In the film, a terrorist group brings a homemade atomic bomb aboard a tugboat in the harbor of Charleston, South Carolina in order to blackmail the U.S. government into disabling its nuclear weapons, and the incident is caught live on television. It simulates a series of live news broadcasts on the fictional RBS Network.

Synopsis

The entirety of the film is portrayed through the perspective of a news broadcast through the fictional RBS news network. It begins with promotional scenes from other RBS Network shows. One is cut off by the announcement "We interrupt our regular programming to bring you this Special Bulletin from RBS News."

In Charleston, South Carolina, a skirmish is fought between Coast Guard personnel and a group of terrorists aboard a docked tugboat called Liberty May in Charleston Harbor. Caught in the battle while reporting an unrelated story, RBS reporter Steve Levitt and his cameraman George Takashima are taken hostage aboard the boat.

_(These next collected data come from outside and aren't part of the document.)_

-- pv_equiv track=rewrite | github.com/journich/Altair-C-Basic | compatibility_tests/ahl_games/scripts/generate_golden_simple.py | strip_banner
-- ===== SOURCE A (Python) =====
-- def strip_banner(output):
--     """Remove interpreter banner."""
--     lines = output.split('\n')
--     result = []
--     skip = True
--
--     for line in lines:
--         if skip:
--             if 'MICROSOFT BASIC' in line or 'ALTAIR' in line or 'COPYRIGHT' in line:
--                 continue
--             if 'BYTES FREE' in line or line.strip() == 'OK' or '[8K VERSION]' in line or '[4K VERSION]' in line:
--                 continue
--             if line.strip() == '':
--                 continue
--             skip = False
--
--         if not skip:
--             result.append(line.rstrip())
--
--     # Remove trailing empty lines
--     while result and not result[-1]:
--         result.pop()
--
--     return '\n'.join(result)
-- ===== SOURCE B (Python) =====
-- def _is_banner(line):
--     s = line.strip()
--     return ('MICROSOFT BASIC' in line or 'ALTAIR' in line or 'COPYRIGHT' in line
--             or 'BYTES FREE' in line or s == 'OK'
--             or '[8K VERSION]' in line or '[4K VERSION]' in line or s == '')
--
--
-- def strip_banner(output):
--     """Remove interpreter banner."""
--     # Phase 1 (backward pass over the raw lines): drop trailing all-whitespace
--     # lines of the WHOLE transcript before any banner logic runs.
--     trimmed = []
--     for line in reversed(output.split('\n')):
--         if trimmed or line.strip() != '':
--             trimmed.append(line)
--     trimmed.reverse()
--     # Phase 2: locate the first non-banner line; everything from there on is
--     # content (trailing blanks are already gone, so no post-trim is needed).
--     start = next((k for k, l in enumerate(trimmed) if not _is_banner(l)),
--                  len(trimmed))
--     return '\n'.join(l.rstrip() for l in trimmed[start:])
-- ===== Notes on version B (the rewrite author's own statement) =====
-- stated objective: alternative
-- what changed: B reverses the phase order: a backward pass first trims trailing all-whitespace lines of the whole transcript (before any banner logic), then a single forward search finds the first non-banner line and the tail is joined rstripped, with no post-trim pop loop; correctness rests on the trim and drop phases commuting because every all-whitespace line is itself a banner line.
import Mathlib
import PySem

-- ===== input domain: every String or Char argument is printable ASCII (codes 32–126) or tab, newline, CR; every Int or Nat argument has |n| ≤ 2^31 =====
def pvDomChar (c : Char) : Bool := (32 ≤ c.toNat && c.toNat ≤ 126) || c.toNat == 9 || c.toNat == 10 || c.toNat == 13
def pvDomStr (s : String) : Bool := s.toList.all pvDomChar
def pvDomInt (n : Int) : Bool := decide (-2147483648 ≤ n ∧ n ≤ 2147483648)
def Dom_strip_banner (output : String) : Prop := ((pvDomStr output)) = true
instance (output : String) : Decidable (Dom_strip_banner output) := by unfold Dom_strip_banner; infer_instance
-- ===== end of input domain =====

-- B swaps the phase order: trailing all-whitespace lines are trimmed by a backward pass over the
-- whole transcript first, then the first non-banner line is found and the tail joined rstripped
-- (no post-trim pop loop); an alternative decomposition, same cost.

-- ===== PORT A =====
-- one loop iteration of A: state is (skip, result)
def stepA (st : Bool × List String) (line : String) : Bool × List String :=
  if st.1 then
    if PySem.Str.isIn "MICROSOFT BASIC" line || PySem.Str.isIn "ALTAIR" line || PySem.Str.isIn "COPYRIGHT" line then st
    else if PySem.Str.isIn "BYTES FREE" line || PySem.Str.strip line == "OK" || PySem.Str.isIn "[8K VERSION]" line || PySem.Str.isIn "[4K VERSION]" line then st
    else if PySem.Str.strip line == "" then st
    else (false, st.2 ++ [PySem.Str.rstrip line])
  else (false, st.2 ++ [PySem.Str.rstrip line])

-- 'while result and not result[-1]: result.pop()'
def popLoopA (r : List String) : List String :=
  match h : r.getLast? with
  | none => r
  | some s => if s == "" then popLoopA r.dropLast else r
termination_by r.length
decreasing_by
  have hne : r ≠ [] := by intro he; subst he; simp at h
  have := List.length_pos_iff.mpr hne
  simp [List.length_dropLast]; omega

def strip_banner (output : String) : String :=
  let lines := (PySem.Str.split? output "\n").getD []   -- sep "\n" ≠ "", so split? is always some
  let st := lines.foldl stepA (true, [])
  PySem.Str.join "\n" (popLoopA st.2)

-- ===== PORT B =====
def isBannerB (line : String) : Bool :=
  let s := PySem.Str.strip line
  PySem.Str.isIn "MICROSOFT BASIC" line || PySem.Str.isIn "ALTAIR" line || PySem.Str.isIn "COPYRIGHT" line
    || PySem.Str.isIn "BYTES FREE" line || s == "OK"
    || PySem.Str.isIn "[8K VERSION]" line || PySem.Str.isIn "[4K VERSION]" line || s == ""

-- phase-1 loop body: 'if trimmed or line.strip() != "": trimmed.append(line)'
def stepB (acc : List String) (line : String) : List String :=
  if !acc.isEmpty || !(PySem.Str.strip line == "") then acc ++ [line] else acc

def strip_banner_alt (output : String) : String :=
  let lines := (PySem.Str.split? output "\n").getD []   -- sep "\n" ≠ "", so split? is always some
  let trimmed := (lines.reverse.foldl stepB []).reverse
  let start := trimmed.findIdx (fun l => !isBannerB l)   -- next((k for k,l in enumerate(...) if not _is_banner(l)), len)
  PySem.Str.join "\n" ((trimmed.drop start).map PySem.Str.rstrip)

-- ===== PRECONDITION & SPEC =====
def Spec_strip_banner (output : String) (out : String) : Prop := out = strip_banner_alt output
instance (output : String) (out : String) : Decidable (Spec_strip_banner output out) := by unfold Spec_strip_banner; infer_instance

-- ===== CLAIM =====
def Claim_equal_strip_banner : Prop := ∀ (output : String), Dom_strip_banner output → Spec_strip_banner output (strip_banner output)

-- ===== LEMMAS AND PROOFS =====

-- A's nested skip tests collapse to the single predicate isBannerB
set_option maxHeartbeats 2000000 in
theorem stepA_true (r : List String) (l : String) :
    stepA (true, r) l = if isBannerB l then (true, r) else (false, r ++ [PySem.Str.rstrip l]) := by
  cases h1 : PySem.Str.isIn "MICROSOFT BASIC" l <;>
  cases h2 : PySem.Str.isIn "ALTAIR" l <;>
  cases h3 : PySem.Str.isIn "COPYRIGHT" l <;>
  cases h4 : PySem.Str.isIn "BYTES FREE" l <;>
  cases h5 : (PySem.Str.strip l == "OK") <;>
  cases h6 : PySem.Str.isIn "[8K VERSION]" l <;>
  cases h7 : PySem.Str.isIn "[4K VERSION]" l <;>
  cases h8 : (PySem.Str.strip l == "") <;>
  simp only [stepA, isBannerB, h1, h2, h3, h4, h5, h6, h7, h8, Bool.or_false, Bool.or_true,
    Bool.false_eq_true, if_pos, if_neg, not_false_eq_true]

-- once skip is false, A appends every remaining line rstripped
theorem foldl_stepA_false (lines : List String) (acc : List String) :
    lines.foldl stepA (false, acc) = (false, acc ++ lines.map PySem.Str.rstrip) := by
  induction lines generalizing acc with
  | nil => simp
  | cons l ls ih => simp [stepA, ih]

-- A's skip phase computes dropWhile isBannerB, then the map of rstrip
theorem foldl_stepA_eq (lines : List String) :
    (lines.foldl stepA (true, [])).2 = (lines.dropWhile isBannerB).map PySem.Str.rstrip := by
  induction lines with
  | nil => simp
  | cons l ls ih =>
    rw [List.foldl_cons, stepA_true, List.dropWhile_cons]
    by_cases hb : isBannerB l = true
    · simpa [hb] using ih
    · simp only [hb, if_neg, Bool.false_eq_true, not_false_eq_true]
      rw [foldl_stepA_false]
      simp

-- one step of the pop-while loop
theorem popLoopA_concat (xs : List String) (x : String) :
    popLoopA (xs ++ [x]) = if x == "" then popLoopA xs else xs ++ [x] := by
  rw [popLoopA]
  split
  · next h => simp at h
  · next s h =>
      rw [List.getLast?_concat] at h
      cases h
      simp

-- the pop-while loop is rdropWhile (· == "")
theorem popLoopA_eq (r : List String) : popLoopA r = r.rdropWhile (· == "") := by
  induction r using List.reverseRecOn with
  | nil => simp [popLoopA]
  | append_singleton xs x ih =>
    rw [popLoopA_concat, List.rdropWhile_concat]
    by_cases hx : (x == "") = true
    · simp [hx, ih]
    · simp [hx]

-- B's phase-1 loop, once the accumulator is nonempty, appends everything
theorem foldl_stepB_ne (ys : List String) (acc : List String) (h : acc ≠ []) :
    ys.foldl stepB acc = acc ++ ys := by
  induction ys generalizing acc with
  | nil => simp
  | cons y ys ih =>
    have : stepB acc y = acc ++ [y] := by simp [stepB, h]
    rw [List.foldl_cons, this, ih _ (by simp)]
    simp

-- B's phase-1 loop is dropWhile (strip · == "")
theorem foldl_stepB_nil (ys : List String) :
    ys.foldl stepB [] = ys.dropWhile (fun l => PySem.Str.strip l == "") := by
  induction ys with
  | nil => simp
  | cons y ys ih =>
    by_cases hy : (PySem.Str.strip y == "") = true
    · simpa [stepB, hy, List.dropWhile_cons] using ih
    · rw [List.foldl_cons]
      have : stepB [] y = [y] := by simp [stepB, hy]
      rw [this, foldl_stepB_ne _ _ (by simp), List.dropWhile_cons]
      simp [hy]

-- drop at findIdx(¬p) is dropWhile p
theorem drop_findIdx_not {α : Type} (p : α → Bool) (xs : List α) :
    xs.drop (xs.findIdx (fun x => !p x)) = xs.dropWhile p := by
  induction xs with
  | nil => simp
  | cons x xs ih =>
    by_cases hx : p x = true
    · rw [List.findIdx_cons]
      simp [hx, ih]
    · rw [List.findIdx_cons]
      simp [hx]

-- a string is all-whitespace iff its rstrip is empty iff its strip is empty
theorem rstrip_eq_nil_iff (cs : List Char) :
    PySem.Chars.rstrip cs = [] ↔ ∀ c ∈ cs, PySem.Chars.isspace c = true := by
  simp [PySem.Chars.rstrip, List.dropWhile_eq_nil_iff]

theorem strip_empty_iff_rstrip (l : String) :
    (PySem.Str.strip l == "") = (PySem.Str.rstrip l == "") := by
  have hof : ∀ cs : List Char, (String.ofList cs = "") ↔ cs = [] := by
    intro cs
    constructor
    · intro hh
      have := congrArg String.toList hh
      simpa using this
    · intro hh
      simp [hh]
  have h : (PySem.Chars.rstrip (PySem.Chars.lstrip l.toList) = []) ↔ (PySem.Chars.rstrip l.toList = []) := by
    rw [rstrip_eq_nil_iff, rstrip_eq_nil_iff]
    constructor
    · intro h c hc
      rw [← List.takeWhile_append_dropWhile (p := PySem.Chars.isspace) (l := l.toList)] at hc
      rcases List.mem_append.mp hc with h1 | h2
      · exact List.mem_takeWhile_imp h1
      · exact h c (by simpa [PySem.Chars.lstrip] using h2)
    · intro h c hc
      have hc' : c ∈ List.dropWhile PySem.Chars.isspace l.toList := by
        simpa [PySem.Chars.lstrip] using hc
      exact h c (List.Sublist.mem hc' (List.dropWhile_sublist _))
  simp only [PySem.Str.strip, PySem.Str.rstrip, PySem.Chars.strip]
  by_cases he : PySem.Chars.rstrip (PySem.Chars.lstrip l.toList) = []
  · simp [he, h.mp he]
  · have h2 := (not_iff_not.mpr h).mp he
    have e1 : (String.ofList (PySem.Chars.rstrip (PySem.Chars.lstrip l.toList)) == "") = false := by
      simp [hof, he]
    have e2 : (String.ofList (PySem.Chars.rstrip l.toList) == "") = false := by
      simp [hof, h2]
    rw [e1, e2]

-- every all-whitespace line is a banner line
theorem strip_empty_banner (l : String) (h : (PySem.Str.strip l == "") = true) :
    isBannerB l = true := by
  simp [isBannerB, h]

-- rdropWhile commutes with map
theorem rdropWhile_map {α β : Type} (q : β → Bool) (f : α → β) (xs : List α) :
    (xs.map f).rdropWhile q = (xs.rdropWhile (fun x => q (f x))).map f := by
  simp [List.rdropWhile, ← List.map_reverse, List.dropWhile_map, Function.comp_def]

-- dropping a banner prefix and trimming an all-whitespace tail commute (every trimmed line is banner)
theorem rdW_dW_comm {α : Type} (p q : α → Bool) (h : ∀ x, q x = true → p x = true) (xs : List α) :
    (xs.dropWhile p).rdropWhile q = (xs.rdropWhile q).dropWhile p := by
  induction xs using List.reverseRecOn with
  | nil => simp
  | append_singleton xs x ih =>
    rw [List.rdropWhile_concat, List.dropWhile_append]
    by_cases hq : q x = true
    · have hp := h x hq
      simp only [hq, if_pos]
      by_cases he : (xs.dropWhile p).isEmpty = true
      · have : xs.dropWhile p = [] := by simpa [List.isEmpty_iff] using he
        simp [this, hp, ← ih]
      · simp only [he, if_neg, Bool.false_eq_true, not_false_eq_true]
        rw [List.rdropWhile_concat]
        simp [hq, ih]
    · simp only [hq, if_neg, Bool.false_eq_true, not_false_eq_true]
      rw [List.dropWhile_append]
      by_cases he : (xs.dropWhile p).isEmpty = true
      · have hxs : xs.dropWhile p = [] := by simpa [List.isEmpty_iff] using he
        by_cases hp : p x = true
        · simp [hxs, hp]
        · simp [hxs, hp, hq]
      · simp only [he, if_neg, Bool.false_eq_true, not_false_eq_true]
        rw [List.rdropWhile_concat]
        simp [hq]

-- ===== VERDICT =====
theorem strip_banner_spec : Claim_equal_strip_banner := by
  intro output _
  unfold Spec_strip_banner strip_banner strip_banner_alt
  simp only [foldl_stepA_eq, popLoopA_eq, foldl_stepB_nil]
  rw [drop_findIdx_not]
  rw [rdropWhile_map]
  have hpred : (fun x : String => (PySem.Str.rstrip x == "")) = (fun l : String => PySem.Str.strip l == "") :=
    funext fun l => (strip_empty_iff_rstrip l).symm
  rw [hpred, rdW_dW_comm isBannerB _ strip_empty_banner]
  congr 1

As part of a deal to release the surrendered Coast Guardsmen, the terrorists; Doctors Bruce Lyman and David McKeeson, political activist Frieda Barton, social worker Diane Silverman, and mentally unstable ex-convict Jim Seaver, ask to broadcast their demands to the U.S. Government. Dr. Lyman demands the triggers for all 968 nuclear devices in the area (Charleston Naval Shipyard and the Polaris Missile Facility, Atlantic (POMFLANT) at the nearby Naval Weapons Station being an important staging ground for U.S. nuclear submarines) delivered to them, intending to destroy them by dropping them in the Atlantic Ocean. Dr. Lyman states that failure to oblige to the demand or any deviation from the plan will result in the group detonating their own improvised nuclear device stowed aboard the ship.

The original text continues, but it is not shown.